J’ai les idées claires, tout le temps. Ça marche parce que je suis aussi plus indulgente, en général, je lâche prise avec mon corps et mon esprit quand je fatigue. Plus besoin de me faucher d’une cuite un peu provoquée, pour me forcer à glander pendant 24 heures. J’ai pas besoin d’une gueule de bois pour passer une journée-gueule de bois.

J’ai les idées claires le matin au réveil, le soir au coucher, et ça me faisait peur. J’avais peur de les laisser couler en permanence, qu’elles prennent feu et me tiennent éveillée. Je les noyais dans l’alcool pour griper les rouages et taire les dialogues.

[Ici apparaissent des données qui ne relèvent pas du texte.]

theorem conStep_eq (ss : List (String × Int × Int)) (d : PySem.Dict String (List String)) (cf : String) (cs ce : Int) :
    ss.foldl (fun d st =>
      if checkOverlap (cs, ce) (st.2.1, st.2.2) then
        let d1 := if d.contains cf = false then d.insert cf [] else d
        d1.insert cf (d1.getD cf [] ++ [st.1])
      else d) d
    = (if ce < cs then d
       else
         let hits := collectHits cs ce (PySem.List.sorted (PySem.List.enumerate ss) (fun t => t.2.2.1) false)
         if hits = [] then d
         else
           let shits := PySem.List.sorted hits (fun t => t.1) false
           let d1 := d.setdefault cf []
           d1.insert cf (d1.getD cf [] ++ shits.map (fun t => t.2))) := by
  have hstep : (fun (d : PySem.Dict String (List String)) (st : String × Int × Int) =>
      if checkOverlap (cs, ce) (st.2.1, st.2.2) then
        let d1 := if d.contains cf = false then d.insert cf [] else d
        d1.insert cf (d1.getD cf [] ++ [st.1])
      else d) = (fun d st => if checkOverlap (cs, ce) (st.2.1, st.2.2) then appendAt d cf [st.1] else d) := by
    funext d st
    by_cases h : checkOverlap (cs, ce) (st.2.1, st.2.2) <;> simp [h, appendAt, stepA_eq]
  rw [hstep, PySem.List.foldl_if_eq_foldl_filter,
    ← List.foldl_map (f := fun st : String × Int × Int => st.1) (g := fun d n => appendAt d cf [n]),
    foldl_appendAt]
  by_cases hce : ce < cs
  · have hnil : ss.filter (fun st => checkOverlap (cs, ce) (st.2.1, st.2.2)) = [] := by
      rw [List.filter_eq_nil_iff]
      intro st _
      simp only [checkOverlap, max_le_iff, le_min_iff, decide_eq_true_eq, not_and]
      omega
    simp [hnil, hce]
  · have hce' : cs ≤ ce := by omega
    have hn := names_eq cs ce hce' ss
    have hiff := hits_nil_iff cs ce hce' ss
    simp only [if_neg hce]
    by_cases hh : collectHits cs ce (PySem.List.sorted (PySem.List.enumerate ss) (fun t => t.2.2.1) false) = []
    · simp [hh, List.map_eq_nil_iff.mpr (hiff.mp hh)]
    · have : ¬ (ss.filter (fun st => checkOverlap (cs, ce) (st.2.1, st.2.2))).map (fun st => st.1) = [] := by
        intro h0
        exact hh (hiff.mpr (List.map_eq_nil_iff.mp h0))
      rw [if_neg this, if_neg hh]
      simp only [hn, appendAt]
-- pv_equiv track=rewrite | github.com/danghoangnhan/TensorflowCertificate | assignment/danieldu_midterm.py | getDx
-- ===== SOURCE A (Python) =====
-- def getDx(A,b,cols):
--     result = [[0 for _ in range(len(A[0]))] for _ in range(len(A))]
--
--     for i in range(len(A)):
--         for j in range(len(A[0])):
--             if j == cols-1:
--                 result[i][j] = b[0][i]
--             else:
--                 result[i][j] = A[i][j]
--     return result
-- ===== SOURCE B (Python) =====
-- def getDx(A, b, cols):
--     n = len(A)
--     columns = [list(col) for col in zip(*A)]   # column-major view of A
--     j = cols - 1
--     if 0 <= j < len(columns):
--         columns[j] = list(b[0][:n])            # replace one row of the transpose
--     return [[col[i] for col in columns] for i in range(n)]
-- ===== Notes on version B (the rewrite author's own statement) =====
-- stated objective: alternative
-- what changed: B works column-major: it transposes A with zip(*A), replaces the single row cols-1 of the transpose by b[0][:n] under a range guard, and transposes back, instead of A's element-wise double loop with a per-cell branch.
-- outside the precondition, e.g. on getDx([[1, 2], [3]], [[7, 8]], 2): A returns [[1, 7], [3, 8]], B returns [[1], [3]]
import Mathlib
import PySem

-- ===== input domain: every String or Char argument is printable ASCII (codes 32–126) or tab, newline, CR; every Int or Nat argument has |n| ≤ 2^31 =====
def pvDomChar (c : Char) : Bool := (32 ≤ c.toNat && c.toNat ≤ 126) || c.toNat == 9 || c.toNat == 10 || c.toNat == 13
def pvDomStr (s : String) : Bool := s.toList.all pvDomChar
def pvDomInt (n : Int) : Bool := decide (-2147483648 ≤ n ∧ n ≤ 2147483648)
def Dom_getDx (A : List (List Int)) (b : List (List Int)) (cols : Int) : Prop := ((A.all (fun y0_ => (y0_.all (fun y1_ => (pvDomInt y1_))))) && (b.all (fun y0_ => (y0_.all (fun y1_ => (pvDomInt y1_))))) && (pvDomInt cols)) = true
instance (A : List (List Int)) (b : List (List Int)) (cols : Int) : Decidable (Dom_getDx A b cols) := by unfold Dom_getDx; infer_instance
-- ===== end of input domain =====

-- B is column-major: transpose A (zip(*A)), replace row cols-1 of the transpose by b[0][:n]
-- under a range guard, transpose back; A fills a fresh matrix cell by cell with a per-cell branch.

-- ===== PORT A =====
-- nested index loops filling a fresh matrix cell by cell, branching per cell
def getDx (A : List (List Int)) (b : List (List Int)) (cols : Int) : List (List Int) :=
  (PySem.List.pyRange 0 A.length 1).map (fun i =>
    (PySem.List.pyRange 0 ((PySem.List.pyGetD A 0 []).length : Int) 1).map (fun j =>
      if j = cols - 1 then PySem.List.pyGetD (PySem.List.pyGetD b 0 []) i 0
      else PySem.List.pyGetD (PySem.List.pyGetD A i []) j 0))

-- ===== PORT B =====
-- hand port of [list(col) for col in zip(*A)]: zip(*A) yields min-row-length tuples,
-- tuple i holding row[i] of every row; exact since every accessed index is < every row length
def pvZipStar (xs : List (List Int)) : List (List Int) :=
  match xs with
  | [] => []
  | r :: rest =>
    (List.range ((rest.map List.length).foldl min r.length)).map
      (fun i => (r :: rest).map (fun row => row.getD i 0))

def getDx_alt (A : List (List Int)) (b : List (List Int)) (cols : Int) : List (List Int) :=
  let n := A.length
  let columns := pvZipStar A
  let j := cols - 1
  let columns' :=
    if 0 ≤ j ∧ j < (columns.length : Int) then
      columns.set j.toNat (PySem.List.slice (PySem.List.pyGetD b 0 []) none (some (n : Int)))
    else columns
  -- [[col[i] for col in columns] for i in range(n)]; col[i] exact: every kept column has length ≥ n on Pre_
  (List.range n).map (fun (i : Nat) => columns'.map (fun col => PySem.List.pyGetD col (i : Int) 0))

-- ===== PRECONDITION & SPEC =====
-- Pre_ restricts to the natural matrix domain (every row at least as long as the first row) and,
-- when column cols-1 is in range, requires b[0] to exist and cover all rows: outside this A raises
-- IndexError except in the accidental ragged corner where the only missing cell index equals cols-1
-- (A then still substitutes from b while B's zip truncates) — that corner is excluded, not matched.
def Pre_getDx (A : List (List Int)) (b : List (List Int)) (cols : Int) : Prop :=
  (∀ row ∈ A, (A.headD []).length ≤ row.length) ∧
  ((0 ≤ cols - 1 ∧ cols - 1 < ((A.headD []).length : Int)) → b ≠ [] ∧ A.length ≤ (b.headD []).length)
instance (A : List (List Int)) (b : List (List Int)) (cols : Int) : Decidable (Pre_getDx A b cols) := by unfold Pre_getDx; infer_instance

def pvWitness_getDx : List (List Int) × List (List Int) × Int := ([[1, 2], [3, 4]], [[7, 8]], 2)

def Spec_getDx (A : List (List Int)) (b : List (List Int)) (cols : Int) (out : List (List Int)) : Prop := out = getDx_alt A b cols
instance (A : List (List Int)) (b : List (List Int)) (cols : Int) (out : List (List Int)) : Decidable (Spec_getDx A b cols out) := by unfold Spec_getDx; infer_instance

-- ===== CLAIM (what is proved, stated in full; the proofs are below) =====
def Claim_equal_getDx : Prop := ∀ (A : List (List Int)) (b : List (List Int)) (cols : Int), Dom_getDx A b cols → Pre_getDx A b cols → Spec_getDx A b cols (getDx A b cols)

-- ===== LEMMAS AND PROOFS =====

theorem foldl_min_const (ls : List Nat) (w : Nat) (h : ∀ l ∈ ls, w ≤ l) :
    ls.foldl min w = w := by
  induction ls with
  | nil => rfl
  | cons a t ih =>
    have : min w a = w := by
      have := h a (by simp)
      omega
    simp only [List.foldl_cons, this]
    exact ih (fun l hl => h l (by simp [hl]))

theorem getD_take_eq (l : List Int) (n i : Nat) (h : i < n) :
    (l.take n).getD i 0 = l.getD i 0 := by
  induction l generalizing n i with
  | nil => simp
  | cons a t ih =>
    cases n with
    | zero => omega
    | succ m =>
      cases i with
      | zero => simp
      | succ k => simpa using ih m k (by omega)

theorem getD_map_getElem (L : List (List Int)) (f : List Int → Int) (i : Nat)
    (h : i < L.length) : (L.map f).getD i 0 = f (L[i]'h) := by
  rw [List.getD_eq_getElem (L.map f) 0 (by simpa using h), List.getElem_map]

theorem getDx_spec_aux (A : List (List Int)) (b : List (List Int)) (cols : Int)
    (hrows : ∀ row ∈ A, (A.headD []).length ≤ row.length)
    (hb : (0 ≤ cols - 1 ∧ cols - 1 < ((A.headD []).length : Int)) →
      b ≠ [] ∧ A.length ≤ (b.headD []).length) :
    getDx A b cols = getDx_alt A b cols := by
  cases A with
  | nil =>
    simp [getDx, getDx_alt, pvZipStar, PySem.List.pyRange]
  | cons r rest =>
    have hmin : (rest.map List.length).foldl min r.length = r.length := by
      apply foldl_min_const
      intro l hl
      obtain ⟨row, hrow, rfl⟩ := List.mem_map.mp hl
      simpa using hrows row (by simp [hrow])
    have hcols : pvZipStar (r :: rest)
        = (List.range r.length).map (fun i => (r :: rest).map (fun row => row.getD i 0)) := by
      simp only [pvZipStar, hmin]
    have hhead : PySem.List.pyGetD (r :: rest) 0 [] = r := PySem.List.pyGetD_zero_cons _ _ _
    unfold getDx getDx_alt
    simp only [hhead, hcols, PySem.List.pyRange_zero_natCast, List.map_map,
      List.length_map, List.length_range]
    apply List.ext_getElem
    · by_cases hc : 0 ≤ cols - 1 ∧ cols - 1 < (r.length : Int) <;> simp [hc]
    · intro i h1 h2
      have hi : i < (r :: rest).length := by simpa using h1
      have hAi : PySem.List.pyGetD (r :: rest) (i : Int) [] = (r :: rest)[i]'hi := by
        rw [PySem.List.pyGetD_natCast]; exact List.getD_eq_getElem _ _ _
      simp only [List.getElem_map, List.getElem_range, Function.comp_apply, hAi]
      by_cases hc : 0 ≤ cols - 1 ∧ cols - 1 < (r.length : Int)
      · rw [if_pos hc]
        apply List.ext_getElem
        · simp
        · intro j hj1 hj2
          have hjw : j < r.length := by simpa using hj1
          simp only [List.getElem_map, Function.comp_apply, List.getElem_range, List.getElem_set]
          by_cases he : (j : Int) = cols - 1
          · have ht : (cols - 1).toNat = j := by omega
            rw [if_pos he, if_pos ht, PySem.List.slice_to_natCast, PySem.List.pyGetD_natCast,
              PySem.List.pyGetD_natCast]
            rw [getD_take_eq _ _ _ hi]
          · have ht : ¬ (cols - 1).toNat = j := by omega
            rw [if_neg he, if_neg ht, PySem.List.pyGetD_natCast, PySem.List.pyGetD_natCast]
            rw [getD_map_getElem _ _ _ hi]
      · rw [if_neg hc]
        apply List.ext_getElem
        · simp
        · intro j hj1 hj2
          have hjw : j < r.length := by simpa using hj1
          simp only [List.getElem_map, Function.comp_apply, List.getElem_range]
          have he : ¬ (j : Int) = cols - 1 := by omega
          rw [if_neg he, PySem.List.pyGetD_natCast, PySem.List.pyGetD_natCast]
          rw [getD_map_getElem _ _ _ hi]

-- ===== VERDICT (by name: the statement is the Claim_ definition above) =====
theorem getDx_spec : Claim_equal_getDx := by
  intro A b cols _ hpre
  unfold Spec_getDx
  exact getDx_spec_aux A b cols hpre.1 hpre.2
-- pv_equiv track=rewrite | github.com/cgw0331/Fruit_Box_ | main.py | merge_nearby_positions
-- ===== SOURCE A (Python) =====
-- def merge_nearby_positions(positions, threshold=5):
--     """인접한 위치들을 하나로 병합"""
--     if not positions:
--         return []
--
--     merged = []
--     current_group = [positions[0]]
--
--     for pos in positions[1:]:
--         last_pos = current_group[-1]
--         if abs(pos[0] - last_pos[0]) <= threshold and abs(pos[1] - last_pos[1]) <= threshold:
--             current_group.append(pos)
--         else:
--             if current_group:
--                 avg_x = sum(p[0] for p in current_group) // len(current_group)
--                 avg_y = sum(p[1] for p in current_group) // len(current_group)
--                 merged.append((avg_x, avg_y, current_group[0][2], current_group[0][3]))
--             current_group = [pos]
--
--     if current_group:
--         avg_x = sum(p[0] for p in current_group) // len(current_group)
--         avg_y = sum(p[1] for p in current_group) // len(current_group)
--         merged.append((avg_x, avg_y, current_group[0][2], current_group[0][3]))
--
--     return merged
-- ===== SOURCE B (Python) =====
-- def merge_nearby_positions(positions, threshold=5):
--     """인접한 위치들을 하나로 병합"""
--     # pass 1: label every position with a group id = number of breaks before it
--     labels = []
--     gid = 0
--     prev = None
--     for pos in positions:
--         if prev is not None and (abs(pos[0] - prev[0]) > threshold or abs(pos[1] - prev[1]) > threshold):
--             gid += 1
--         labels.append(gid)
--         prev = pos
--     # pass 2: hash-aggregate sum_x, sum_y, count and first tags per group id
--     agg = {}
--     for g, pos in zip(labels, positions):
--         if g in agg:
--             sx, sy, c, t2, t3 = agg[g]
--             agg[g] = (sx + pos[0], sy + pos[1], c + 1, t2, t3)
--         else:
--             agg[g] = (pos[0], pos[1], 1, pos[2], pos[3])
--     # pass 3: emit averages in group order (dict keeps insertion order)
--     return [(sx // c, sy // c, t2, t3) for (sx, sy, c, t2, t3) in agg.values()]
-- ===== Notes on version B (the rewrite author's own statement) =====
-- stated objective: alternative
-- what changed: Replaces A's single scan-and-flush pass (mutable current_group list flushed into merged in two places) by a label-then-aggregate algorithm: one pass assigns each position a group id (prefix count of breaks), a second pass hash-aggregates sums/counts/first-tags per group id in a dict, and a final comprehension emits the floor-averaged tuples from the dict values in insertion order.
import Mathlib
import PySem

Après trois verres, y en a plus qu’une qui parle, les autres se taisent.

Mais quand j’ai les idées claires tout le temps, j’ai aussi la force et l’énergie de demander le silence, de classer les choses par ordre d’importance et par thèmes, j’ai toujours l’équilibre alors je suis les mouvements où ils m’entraînent en permanence… J’avais peur d’être noyée dans la foule, mais je suis le chef d’orchestre, en fait.

Je crois que j’avais peur de m’affronter, et que j’avais besoin, parfois, d’une excuse pour perdre un contrôle que j’avais tant de mal à imposer, tant de mal à céder. C’était une soupape de décompression, c’est pour ça que les émotions fusaient aussi vite, aussi fortes, il suffisait de me mettre devant un clavier, tu m’étonnes que les mots viennent tout seuls, dommage que je tape aussi lentement quand j’ai trois grammes dans le sang…

Avant, quand je me relisais le lendemain matin, je rajoutais un mot sur trois et je corrigeais les fautes. Maintenant, je rectifie trois coquilles et je fais la mise en page.

Le seul obstacle entre mon clavier et mes émotions, c’est moi. Le chemin le plus direct entre mes textes et mes émotions, c’est aussi moi.

Trente jours. Je ne serai pas sobre à vie, j’en ai pas envie, et j’en ai pas besoin. Ça y est, je me suis prouvé que je n’ai pas besoin d’alcool pour écrire.

Je me suis noyée dans le ciel, ce soir. Et je me suis rappelée de mes plus belles ivresses. Toutes avaient en commun d’avoir été vécues à jeun.

Note to self: ça va être chaud de traduire ça en mode « grande soeur » mais I’ll give it my best shot…

21h06 : ptin j’ai pas commencé ma note du jour, je sais pas comment la prendre, elle est importante celle-là, et si « elle me vient pas » ? :/ 

21h26 : *clics « Publier »* 

Non seulement j’écris plus vite, mais en plus y a moins de fautes. ZBHRLÀ.